Penn's Peak also offers rentable suites for shows and events taking place at the hall. Employees of Pencor Services, Inc. and PenTeleData are able to rent out the PenTeleData suite. The Hager suite is able to be rented by anyone. The Sneak Peak suite is exclusive to members of its "Sneak Peak" club.

== History ==

=== Rambler's Ranch (1998–2001) ===
Built by a local country musician named Tommy Schafer in 1998, Penn's Peak was originally titled Rambler's Ranch. Rambler's Ranch was a venue hall and restaurant for country music fans, inspired by Nashville, Tennessee. It has drawn in thousands of country music fans with its restaurant service, dance hall, and sweeping valley views. It included two full bars: a guitar-shaped bar and a piano-shaped bar, with retro 50's country decor.

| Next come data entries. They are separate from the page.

-- the three lemmas below are cited by pvLoopA (invariant propagation and termination measure)
lemma pvExpandA_snd (nd : Int) : ∀ (adj : List Int) (D : PySem.Dict Int Int) (acc : List (Int × Int)),
    (∀ p ∈ acc, p.2 = nd) → ∀ p ∈ (pvExpandA D acc nd adj).2, p.2 = nd := by
  intro adj
  induction adj with
  | nil => intro D acc h p hp; exact h p hp
  | cons n rest ih =>
    intro D acc h p hp
    have hacc' : ∀ p ∈ acc ++ [(n, nd)], p.2 = nd := by
      intro q hq
      rcases List.mem_append.mp hq with h1 | h1
      · exact h q h1
      · simp at h1; simp [h1]
    cases hg : D.get? n with
    | some saved =>
      simp only [pvExpandA, hg] at hp
      by_cases hle : saved ≤ nd
      · rw [if_pos hle] at hp; exact ih D acc h p hp
      · rw [if_neg hle] at hp; exact ih _ _ hacc' p hp
    | none =>
      simp only [pvExpandA, hg] at hp
      exact ih _ _ hacc' p hp

-- potential: sum over all adjacency entries of the (clamped) stored depth; every insertion strictly decreases it
def pvPot (g : List (Int × List Int)) (md : Int) (D : PySem.Dict Int Int) : Nat :=
  ((g.flatMap Prod.snd).map (fun k => (D.getD k (md + 1)).toNat)).sum

lemma pvPot_insert_lt (g : List (Int × List Int)) (md : Int) (D : PySem.Dict Int Int) (n nd : Int)
    (hU : n ∈ g.flatMap Prod.snd) (h1 : 1 ≤ nd) (hmd : nd ≤ md)
    (hc : D.get? n = none ∨ ∃ sv, D.get? n = some sv ∧ nd < sv) :
    pvPot g md (D.insert n nd) < pvPot g md D := by
  unfold pvPot
  apply List.sum_lt_sum
  · intro k _
    by_cases hk : k = n
    · subst hk
      rw [PySem.Dict.getD_insert]
      rcases hc with h | ⟨sv, hsv, hlt⟩
      · rw [PySem.Dict.getD_eq_get?_getD, h]; simp; omega
      · rw [PySem.Dict.getD_eq_get?_getD, hsv]; simp; omega
    · rw [PySem.Dict.getD_insert, if_neg hk]
  · refine ⟨n, hU, ?_⟩
    rw [PySem.Dict.getD_insert]
    rcases hc with h | ⟨sv, hsv, hlt⟩
    · rw [PySem.Dict.getD_eq_get?_getD, h]; simp; omega
    · rw [PySem.Dict.getD_eq_get?_getD, hsv]; simp; omega

lemma pvExpandA_measure (g : List (Int × List Int)) (md nd : Int) (h1 : 1 ≤ nd) (hmd : nd ≤ md) :
    ∀ (adj : List Int) (D : PySem.Dict Int Int) (acc : List (Int × Int)),
    (∀ x ∈ adj, x ∈ g.flatMap Prod.snd) →
    pvPot g md (pvExpandA D acc nd adj).1 + (pvExpandA D acc nd adj).2.length ≤
      pvPot g md D + acc.length := by
  intro adj
  induction adj with
  | nil => intro D acc _; simp [pvExpandA]
  | cons n rest ih =>
    intro D acc hU
    have hUr : ∀ x ∈ rest, x ∈ g.flatMap Prod.snd := fun x hx => hU x (List.mem_cons_of_mem _ hx)
    have hUn : n ∈ g.flatMap Prod.snd := hU n (List.mem_cons_self ..)
    cases hg : D.get? n with
    | some saved =>
      simp only [pvExpandA, hg]
      by_cases hle : saved ≤ nd
      · rw [if_pos hle]; exact ih D acc hUr
      · rw [if_neg hle]
        have := ih (D.insert n nd) (acc ++ [(n, nd)]) hUr
        have hlt := pvPot_insert_lt g md D n nd hUn h1 hmd (Or.inr ⟨saved, hg, by omega⟩)
        simp at this ⊢
        omega
    | none =>
      simp only [pvExpandA, hg]
      have := ih (D.insert n nd) (acc ++ [(n, nd)]) hUr
      have hlt := pvPot_insert_lt g md D n nd hUn h1 hmd (Or.inl hg)
      simp at this ⊢
      omega

-- cited by pvLoopA's termination proof: an adjacency list fetched from the dict lies in the flatMap
lemma pvAdj_sub (g : List (Int × List Int)) (c : Int) :
    ∀ x ∈ (PySem.Dict.mk g).getD c [], x ∈ g.flatMap Prod.snd := by
  intro x hx
  rw [PySem.Dict.getD_eq_get?_getD] at hx
  cases hg : (PySem.Dict.mk g).get? c with
  | none => rw [hg] at hx; simp at hx
  | some adj =>
    rw [hg] at hx
    simp at hx
    unfold PySem.Dict.get? at hg
    cases hf : List.find? (fun p => p.1 == c) g with
    | none => rw [hf] at hg; simp at hg
    | some p =>
      rw [hf] at hg
      have hm := List.mem_of_find?_eq_some hf
      simp at hg
      exact List.mem_flatMap_of_mem hm (hg ▸ hx)

-- the `while queue:` loop of A; hq (queue depths are nonnegative) is carried for termination only
def pvLoopA (g : List (Int × List Int)) (md : Int) (D : PySem.Dict Int Int)
    (q : List (Int × Int)) (hq : ∀ p ∈ q, 0 ≤ p.2) : PySem.Dict Int Int :=
  match q, hq with
  | [], _ => D
  | (cur, depth) :: rest, hq =>
    if hstop : md ≤ depth then
      pvLoopA g md D rest (fun p hp => hq p (List.mem_cons_of_mem _ hp))
    else
      pvLoopA g md (pvExpandA D [] (depth + 1) ((PySem.Dict.mk g).getD cur [])).1
        (rest ++ (pvExpandA D [] (depth + 1) ((PySem.Dict.mk g).getD cur [])).2)
        (by
          intro p hp
          rcases List.mem_append.mp hp with h1 | h1
          · exact hq p (List.mem_cons_of_mem _ h1)
          · have := pvExpandA_snd (depth + 1) ((PySem.Dict.mk g).getD cur []) D [] (by simp) p h1
            have hd := hq (cur, depth) (List.mem_cons_self ..)
            simp at hd
            omega)
  termination_by pvPot g md D + q.length
  decreasing_by
  · simp
  · have hd := hq (cur, depth) (List.mem_cons_self ..)
    simp only at hd
    have := pvExpandA_measure g md (depth + 1) (by omega) (by omega)
      ((PySem.Dict.mk g).getD cur []) D [] (pvAdj_sub g cur)
    simp at this ⊢
    omega

def traverse_reverse_graph_py (start_id : Int) (reverse_graph : List (Int × List Int)) (max_depth : Int) : List (Int × Int) :=
  ((pvLoopA reverse_graph max_depth PySem.Dict.empty [(start_id, 0)]
      (by rintro ⟨a, b⟩ hp; simp at hp; omega)).erase start_id).items

-- ===== PORT B =====
-- inner `for neighbor in reverse_graph.get(node, [])` loop of B at depth `nd`
def pvInnerB (start nd : Int) (D : PySem.Dict Int Int) (acc : List Int) :
    List Int → PySem.Dict Int Int × List Int
  | [] => (D, acc)
  | n :: rest =>
    if n ≠ start ∧ D.contains n = false then pvInnerB start nd (D.insert n nd) (acc ++ [n]) rest
    else pvInnerB start nd D acc rest

-- `for node in frontier` loop of B
def pvLevelB (g : List (Int × List Int)) (start nd : Int) (D : PySem.Dict Int Int) (acc : List Int) :
    List Int → PySem.Dict Int Int × List Int
  | [] => (D, acc)
  | node :: rest =>
    pvLevelB g start nd (pvInnerB start nd D acc ((PySem.Dict.mk g).getD node [])).1
      (pvInnerB start nd D acc ((PySem.Dict.mk g).getD node [])).2 rest

-- `while frontier and depth < max_depth` loop of B
def pvLoopB (g : List (Int × List Int)) (start md : Int) (D : PySem.Dict Int Int)
    (frontier : List Int) (depth : Int) : PySem.Dict Int Int :=
  if h : frontier ≠ [] ∧ depth < md then
    pvLoopB g start md (pvLevelB g start (depth + 1) D [] frontier).1
      (pvLevelB g start (depth + 1) D [] frontier).2 (depth + 1)
  else D
  termination_by (md - depth).toNat
  decreasing_by omega

def traverse_reverse_graph_py_alt (start_id : Int) (reverse_graph : List (Int × List Int)) (max_depth : Int) : List (Int × Int) :=
  (pvLoopB reverse_graph start_id max_depth PySem.Dict.empty [start_id] 0).items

Rambler's Ranch closed in 2001 due to lack of revenue. Reports state that the ranch could have stayed open had it expanded its audience beyond country music fans. Executive director of the Pocono Mountains Vacation Bureau, Bob Uguccioni, expressed his concern that many people didn't realize the high quality of entertainment that was offered at Rambler's Ranch, which ultimately led to its foreclosure.

=== Pencor Services takeover and rebrand (2003) ===
In 2003, Pencor Services, Inc., a leading communications company in Northeastern Pennsylvania, purchased Rambler's Ranch for about $5M USD. After spending about $250K in renovations, including the addition of a gift shop and two luxury suites, Rambler's Ranch reopened as Penn's Peak, and the restaurant was rebranded as Roadies Restaurant and Bar.

In 2008, Penn's Peak went through another $4.8M USD in renovations, giving Penn's Peak a new entrance, lobby, box office, and major heating and air conditioning improvements. It also brought about Penn's Peak radio station, Penn's Peak Radio.